If you are passionate about cricket, and love analyzing cricket performances, then check out my 2 racy books on cricket! In my books, I perform detailed yet compact analysis of performances of both batsmen, bowlers besides evaluating team & match performances in Tests , ODIs, T20s & IPL. You can buy my books on cricket from Amazon at $12.99 for the paperback and $4.99/$6.99 respectively for the kindle versions. The books can be accessed at Cricket analytics with cricketr  and Beaten by sheer pace-Cricket analytics with yorkr  A must read for any cricket lover! Check it out!!

1

This post can be viewed at RPubs at yorkr-Part1 or can also be downloaded as a PDF document yorkr-1.pdf

Checkout my interactive Shiny apps GooglyPlus2021 (interactive plots ) and GooglyPlusPlus2021 (analysis in specific intervals) which can be used to analyze IPL players, teams and matches.

Important note: Do check out the python avatar of cricketr, ‘cricpy’ in my post ‘Introducing cricpy:A python package to analyze performances of cricketers

Important note 1: Do check out all the posts on the python avatar of yorkr, namely ‘yorkpy’ in my post ‘Pitching yorkpy … short of good length to IPL – Part 1

1. First things first

  1. yorkr currently has a total 70 functions as of now. I have intentionally avoided abbreviating function names by dropping vowels, as is the usual practice in coding, because the resulting abbreviated names created would be very difficult to remember, and use. So instead of naming a function as tmBmenPrtshpOppnAllMtches(), I have used the longer form for e.g. teamBatsmenPartnershipOppnAllmatches(), which is much clearer. The longer form will be more intuitive.
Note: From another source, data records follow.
-- pv_equiv track=rewrite | github.com/pypi-data/pypi-mirror-401 | packages/devcovenant/devcovenant-0.2.5-py3-none-any.whl/devcovenant/core/policy_scripts/docstring_and_comment_coverage.py | _has_comment_before
-- ===== SOURCE A (Python) =====
-- from typing import Set
--
-- def _has_comment_before(
--     line: int, comment_lines: Set[int], lookback: int = 3
-- ) -> bool:
--     """Check whether a comment exists in the lines immediately preceding
--     the given line."""
--     for offset in range(lookback + 1):
--         target = line - offset
--         if target <= 0:
--             continue
--         if target in comment_lines:
--             return True
--     return False
-- ===== SOURCE B (Python) =====
-- def _has_comment_before(line, comment_lines, lookback=3):
--     """Check whether a comment exists in the lines immediately preceding
--     the given line."""
--     # Scan the comment set once, testing each comment line against the
--     # window bounds; no per-offset membership lookups.
--     lo = line - lookback
--     return any(lo <= c <= line and c > 0 for c in comment_lines)
-- ===== Notes on version B (the rewrite author's own statement) =====
-- stated objective: alternative
-- what changed: Inverts the traversal: instead of looping over offsets in the lookback window and doing a set-membership lookup for each, B scans the comment set once and tests each element against the window bounds arithmetically, so no membership test into the set remains; cost is O(|comment_lines|) instead of O(lookback).
import Mathlib
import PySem

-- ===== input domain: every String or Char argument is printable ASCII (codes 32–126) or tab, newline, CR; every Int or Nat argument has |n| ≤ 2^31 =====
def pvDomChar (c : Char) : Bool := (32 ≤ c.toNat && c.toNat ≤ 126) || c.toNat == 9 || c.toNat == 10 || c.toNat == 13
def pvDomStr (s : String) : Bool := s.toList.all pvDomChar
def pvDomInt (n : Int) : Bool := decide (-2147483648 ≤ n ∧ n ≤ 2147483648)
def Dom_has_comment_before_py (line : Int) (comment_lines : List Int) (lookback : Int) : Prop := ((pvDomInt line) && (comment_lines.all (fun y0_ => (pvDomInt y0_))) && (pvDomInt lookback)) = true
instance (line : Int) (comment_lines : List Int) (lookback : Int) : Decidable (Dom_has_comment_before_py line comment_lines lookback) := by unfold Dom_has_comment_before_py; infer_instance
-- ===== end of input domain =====

-- B inverts the traversal: it scans the comment set once and tests each element against the window bounds, instead of looping over window offsets with set lookups (alternative; same result).
-- ===== PORT A =====
-- literal port of A: loop over range(lookback+1) with continue on target <= 0 and early return on membership
def has_comment_before_py (line : Int) (comment_lines : List Int) (lookback : Int) : Bool :=
  (PySem.List.pyRange 0 (lookback + 1) 1).any (fun offset =>
    let target := line - offset
    if target ≤ 0 then false else comment_lines.contains target)

-- ===== PORT B =====
-- port of B: any(lo <= c <= line and c > 0 for c in comment_lines), lo = line - lookback
def has_comment_before_py_alt (line : Int) (comment_lines : List Int) (lookback : Int) : Bool :=
  let lo := line - lookback
  comment_lines.any (fun c => decide (lo ≤ c) && decide (c ≤ line) && decide (0 < c))

-- ===== PRECONDITION & SPEC =====
def Spec_has_comment_before_py (line : Int) (comment_lines : List Int) (lookback : Int) (out : Bool) : Prop := out = has_comment_before_py_alt line comment_lines lookback
instance (line : Int) (comment_lines : List Int) (lookback : Int) (out : Bool) : Decidable (Spec_has_comment_before_py line comment_lines lookback out) := by unfold Spec_has_comment_before_py; infer_instance

-- ===== CLAIM =====
def Claim_equal_has_comment_before_py : Prop := ∀ (line : Int) (comment_lines : List Int) (lookback : Int), Dom_has_comment_before_py line comment_lines lookback → Spec_has_comment_before_py line comment_lines lookback (has_comment_before_py line comment_lines lookback)

-- ===== LEMMAS AND PROOFS =====

-- ===== VERDICT =====
theorem has_comment_before_py_spec : Claim_equal_has_comment_before_py := by
  intro line comment_lines lookback _
  unfold Spec_has_comment_before_py has_comment_before_py has_comment_before_py_alt
  rw [Bool.eq_iff_iff]
  simp only [List.any_eq_true, PySem.List.mem_pyRange_one, Bool.and_eq_true, decide_eq_true_eq,
    List.contains_eq_mem]
  constructor
  · rintro ⟨offset, ⟨h0, h1⟩, hc⟩
    by_cases hpos : line - offset ≤ 0
    · rw [if_pos hpos] at hc
      exact absurd hc Bool.false_ne_true
    · rw [if_neg hpos] at hc
      simp only [decide_eq_true_eq] at hc
      exact ⟨line - offset, hc, ⟨by omega, by omega⟩, by omega⟩
  · rintro ⟨c, hm, ⟨h1, h2⟩, h3⟩
    refine ⟨line - c, ⟨by omega, by omega⟩, ?_⟩
    rw [if_neg (by omega : ¬ line - (line - c) ≤ 0)]
    simp only [decide_eq_true_eq]
    have hcc : line - (line - c) = c := by omega
    rw [hcc]; exact hm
Moreover RStudio prompts the the different functions which have the same prefix and one does not need to type in the entire function name.
  2. The package yorkr has 4 classes of functions
  • Class 1- Team performances in a match
  • Class 2- Team performances in all matches against a single oppostion (e.g. all matches of India vs Australia or all matches of England vs Pakistan etc.)
  • Class 3- Team performance in all matches against all Opposition (India vs All,Pakistan vs All etc.)
  • Class 4- Individual performances of batsmen and bowlers

In this post I will be looking into Class 1 functions, namely the performances of opposing teams in a single match

The list of functions are

  1. teamBattingScorecardMatch()
  2. teamBatsmenPartnershipMatch()
  3. teamBatsmenVsBowlersMatch()
  4. teamBowlingScorecardMatch()
  5. teamBowlingWicketKindMatch()
  6. teamBowlingWicketRunsMatch()
  7. teamBowlingWicketRunsMatch()
  8. teamBowlingWicketMatch()
  9. teamBowlersVsBatsmenMatch()
  10. matchWormGraph()

2. Install the package from CRAN

library(yorkr)
rm(list=ls())

3. Convert and save yaml file to dataframe

This function will convert a yaml file in the format as specified in Cricsheet to dataframe. This will be saved as as RData file in the target directory. The name of the file wil have the following format team1-team2-date.RData. This is seen below.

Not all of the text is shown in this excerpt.